Через три месяца Лену арестовали. В суде она просила, чтобы ребенка вернули — была уверена, что в тюрьму ее не посадят. 


— Есть грех, не буду говорить, что ничего не сделала, но в тот момент могла не сидеть. Честно, думала: раз у меня маленькие дети, дадут условно,  возьму на себя больше. Когда приговорили к шести годам колонии, подала жалобу и срок снизили до трех лет. Из тюрьмы несколько раз писала в Оршанский детский дом, ответа не было. Перед освобождением пошла к начальнику: “Напишите запрос, я не знаю, где моя дочь”. Сообщили, что отдали на удочерение.  


Это сегодня они точно знают, что Рита еще целый год провела в детдоме, а тогда Лена решила, что потеряла дочь навсегда. Почему ее не отдали матери, неизвестно. Девочке изменили имя: может, хотели удочерить и передумали. 


Старшие дети, пока Лена отбывала наказание, жили с отцом. Когда ее посадили, Яне было двенадцать, Славику — семь, Кристине — четыре. Скучали, ждали ее очень, думали, что мама уехала куда-то работать. 

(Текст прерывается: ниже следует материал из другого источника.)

-- pv_equiv track=rewrite | github.com/loning/mbook-binary | src/binaryuniverse/tests/test_L1_9_quantum_classical_transition.py | _check_no11
-- ===== SOURCE A (Python) =====
-- def _check_no11(indices: frozenset) -> bool:
--     """Check No-11 constraint"""
--     if not indices:
--         return True
--     sorted_indices = sorted(indices)
--     for i in range(len(sorted_indices) - 1):
--         if sorted_indices[i+1] - sorted_indices[i] == 1:
--             return False
--     return True
-- ===== SOURCE B (Python) =====
-- def _check_no11(indices: frozenset) -> bool:
--     """Check No-11 constraint"""
--     return not any(i + 1 in indices for i in indices)
-- ===== Notes on version B (the rewrite author's own statement) =====
-- stated objective: simpler
-- what changed: Replaced the sort-then-adjacent-scan with a direct membership probe: return not any(i+1 in indices for i in indices); the sorting pass and the consecutive-pair loop disappear.
import Mathlib
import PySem

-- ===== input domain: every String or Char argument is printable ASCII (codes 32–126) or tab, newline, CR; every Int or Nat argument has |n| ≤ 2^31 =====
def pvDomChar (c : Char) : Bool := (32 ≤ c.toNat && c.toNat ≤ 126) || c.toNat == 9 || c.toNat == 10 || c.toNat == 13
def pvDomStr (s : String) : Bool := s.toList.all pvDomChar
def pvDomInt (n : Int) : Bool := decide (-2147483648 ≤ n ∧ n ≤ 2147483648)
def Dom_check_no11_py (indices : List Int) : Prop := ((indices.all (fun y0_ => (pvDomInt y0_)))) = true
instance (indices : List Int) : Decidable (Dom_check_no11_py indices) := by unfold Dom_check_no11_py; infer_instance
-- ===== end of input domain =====

-- B drops the sort and the adjacent-pair scan, probing set membership of each successor directly (simpler).

-- ===== PORT A =====
def check_no11_py (indices : List Int) : Bool :=
  if indices = [] then true
  else
    let s := PySem.List.sorted indices (fun x => x) false
    if (PySem.List.pyRange 0 ((s.length : Int) - 1) 1).any
        (fun i => PySem.List.pyGetD s (i + 1) 0 - PySem.List.pyGetD s i 0 == 1)
    then false else true

-- ===== PORT B =====
def check_no11_py_alt (indices : List Int) : Bool :=
  !(indices.any (fun i => indices.contains (i + 1)))

-- ===== PRECONDITION & SPEC =====
def Spec_check_no11_py (indices : List Int) (out : Bool) : Prop := out = check_no11_py_alt indices
instance (indices : List Int) (out : Bool) : Decidable (Spec_check_no11_py indices out) := by unfold Spec_check_no11_py; infer_instance

-- ===== CLAIM (what is proved, stated in full; the proofs are below) =====
def Claim_equal_check_no11_py : Prop := ∀ (indices : List Int), Dom_check_no11_py indices → Spec_check_no11_py indices (check_no11_py indices)

-- ===== LEMMAS AND PROOFS =====

/-- An adjacent pair differing by exactly 1 exists somewhere in the list. -/
def hasAdj : List Int → Bool
  | a :: b :: t => (b - a == 1) || hasAdj (b :: t)
  | _ => false

theorem hasAdj_iff_exists (s : List Int) :
    hasAdj s = true ↔ ∃ k, ∃ h : k + 1 < s.length, s[k + 1] - s[k] = 1 := by
  induction s with
  | nil => simp [hasAdj]
  | cons a t ih =>
    cases t with
    | nil => simp [hasAdj]
    | cons b t' =>
      simp only [hasAdj, Bool.or_eq_true, beq_iff_eq, ih]
      constructor
      · rintro (h | ⟨k, hk, hd⟩)
        · exact ⟨0, by simp, by simpa using h⟩
        · exact ⟨k + 1, by simpa using hk, by simpa using hd⟩
      · rintro ⟨k, hk, hd⟩
        cases k with
        | zero => left; simpa using hd
        | succ k => right; exact ⟨k, by simpa using hk, by simpa using hd⟩

/-- In a ≤-sorted list containing both x and x+1, some adjacent pair differs by 1. -/
theorem hasAdj_of_mem (s : List Int) (hs : s.Pairwise (· ≤ ·)) (x : Int)
    (hx : x ∈ s) (hx1 : x + 1 ∈ s) : hasAdj s = true := by
  induction s with
  | nil => simp at hx
  | cons a t ih =>
    have ha : ∀ y ∈ t, a ≤ y := fun y hy => (List.pairwise_cons.mp hs).1 y hy
    have ht : t.Pairwise (· ≤ ·) := (List.pairwise_cons.mp hs).2
    cases t with
    | nil =>
      simp only [List.mem_cons, List.not_mem_nil, or_false] at hx hx1
      omega
    | cons b t' =>
      have hstep : hasAdj (b :: t') = true → hasAdj (a :: b :: t') = true := by
        intro h; simp [hasAdj, h]
      rcases List.mem_cons.mp hx with hxa | hxt
      · -- x = a; a+1 ∈ b :: t'
        subst hxa
        have hx1t : x + 1 ∈ b :: t' := by
          rcases List.mem_cons.mp hx1 with h | h
          · omega
          · exact h
        have hb_le : b ≤ x + 1 := by
          rcases List.mem_cons.mp hx1t with h | h
          · omega
          · exact ((List.pairwise_cons.mp ht).1 _ h)
        have hxb : x ≤ b := ha b (by simp)
        have hcase : b = x ∨ b = x + 1 := by omega
        rcases hcase with hb | hb
        · subst hb
          exact hstep (ih ht (by simp) hx1t)
        · subst hb
          simp [hasAdj]
      · rcases List.mem_cons.mp hx1 with hxa1 | hx1t
        · -- x + 1 = a but x ∈ t, contradicting a ≤ x
          have := ha x hxt; omega
        · exact hstep (ih ht hxt hx1t)

/-- Forward: an adjacent pair differing by 1 yields x, x+1 both in the list. -/
theorem exists_of_hasAdj (s : List Int) (h : hasAdj s = true) :
    ∃ x ∈ s, x + 1 ∈ s := by
  rcases (hasAdj_iff_exists s).mp h with ⟨k, hk, hd⟩
  refine ⟨s[k], List.getElem_mem _, ?_⟩
  have : s[k] + 1 = s[k + 1] := by omega
  rw [this]; exact List.getElem_mem _

/-- A's indexed loop over the sorted list computes exactly hasAdj. -/
theorem anyAdj_eq_hasAdj (s : List Int) :
    ((PySem.List.pyRange 0 ((s.length : Int) - 1) 1).any
      (fun i => PySem.List.pyGetD s (i + 1) 0 - PySem.List.pyGetD s i 0 == 1)) = hasAdj s := by
  rw [← Bool.coe_iff_coe]
  simp only [List.any_eq_true, PySem.List.mem_pyRange_one, beq_iff_eq, hasAdj_iff_exists]
  constructor
  · rintro ⟨i, ⟨h0, hi⟩, hd⟩
    have hlt : i.toNat + 1 < s.length := by omega
    refine ⟨i.toNat, hlt, ?_⟩
    rw [PySem.List.pyGetD_eq_getElem s (i := i + 1) 0 (by omega) (by omega),
        PySem.List.pyGetD_eq_getElem s (i := i) 0 h0 (by omega)] at hd
    simp only [show (i + 1).toNat = i.toNat + 1 by omega] at hd
    exact hd
  · rintro ⟨k, hk, hd⟩
    refine ⟨(k : Int), ⟨by omega, by omega⟩, ?_⟩
    rw [PySem.List.pyGetD_eq_getElem s (i := (k : Int) + 1) 0 (by omega) (by omega),
        PySem.List.pyGetD_eq_getElem s (i := (k : Int)) 0 (by omega) (by omega)]
    simp only [show ((k : Int) + 1).toNat = k + 1 by omega, show ((k : Int)).toNat = k by omega]
    exact hd

-- ===== VERDICT (by name: the statement is the Claim_ definition above) =====
theorem check_no11_py_spec : Claim_equal_check_no11_py := by
  intro indices _
  unfold Spec_check_no11_py check_no11_py check_no11_py_alt
  by_cases hnil : indices = []
  · simp [hnil]
  · simp only [hnil, if_false]
    set s := PySem.List.sorted indices (fun x => x) false with hs
    rw [anyAdj_eq_hasAdj]
    have hmem : ∀ x : Int, x ∈ s ↔ x ∈ indices := fun x => PySem.List.mem_sorted indices (fun x => x) false x
    have key : hasAdj s = indices.any (fun i => indices.contains (i + 1)) := by
      rw [← Bool.coe_iff_coe]
      simp only [List.any_eq_true, List.contains_eq_mem, decide_eq_true_eq]
      constructor
      · intro h
        rcases exists_of_hasAdj s h with ⟨x, hx, hx1⟩
        exact ⟨x, (hmem x).mp hx, (hmem (x + 1)).mp hx1⟩
      · rintro ⟨x, hx, hx1⟩
        exact hasAdj_of_mem s (by simpa using PySem.List.sorted_pairwise indices (fun x => x)) x
          ((hmem x).mpr hx) ((hmem (x + 1)).mpr hx1)
    rw [key]
    cases indices.any (fun i => indices.contains (i + 1)) <;> simp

— Когда освободилась, мужа посадили. Он сел в октябре, а я вышла в феврале. За три недели до моего освобождения Кристина и Слава попали в приют. До этого с детьми был свекор, а Яну забрала моя мама, хотя с тех пор, как я за цыгана замуж вышла, родня стала меня стыдиться, мы не общались. С детьми уехала в Барановичи — хотела разорвать старые связи. Миша подсел на наркотики, было ясно, что с ним жить невозможно. На работу меня никто не взял: трое детей, судимость, и все пошло по накатанной дорожке...


Теперь она уже стала продавать наркотики, а не только их хранить:


— Когда меня осудили второй раз, Марку исполнилось полгода. Я сразу вспомнила, как это бывает: ты в колонию, а ребенок пропадет неизвестно где. На суде говорила, что согласна на больший срок, только бы сына оставили со мной. 


...Второй приговор был жестче — восемь лет лишения свободы. Одиннадцатилетний Славка попав в интернат, убежал. А когда поймали, заявил: буду бегать до тех пор, пока не покажете маму. Думал, его отвезут в колонию, но вышло наоборот: Лену под конвоем привезли попрощаться с детьми.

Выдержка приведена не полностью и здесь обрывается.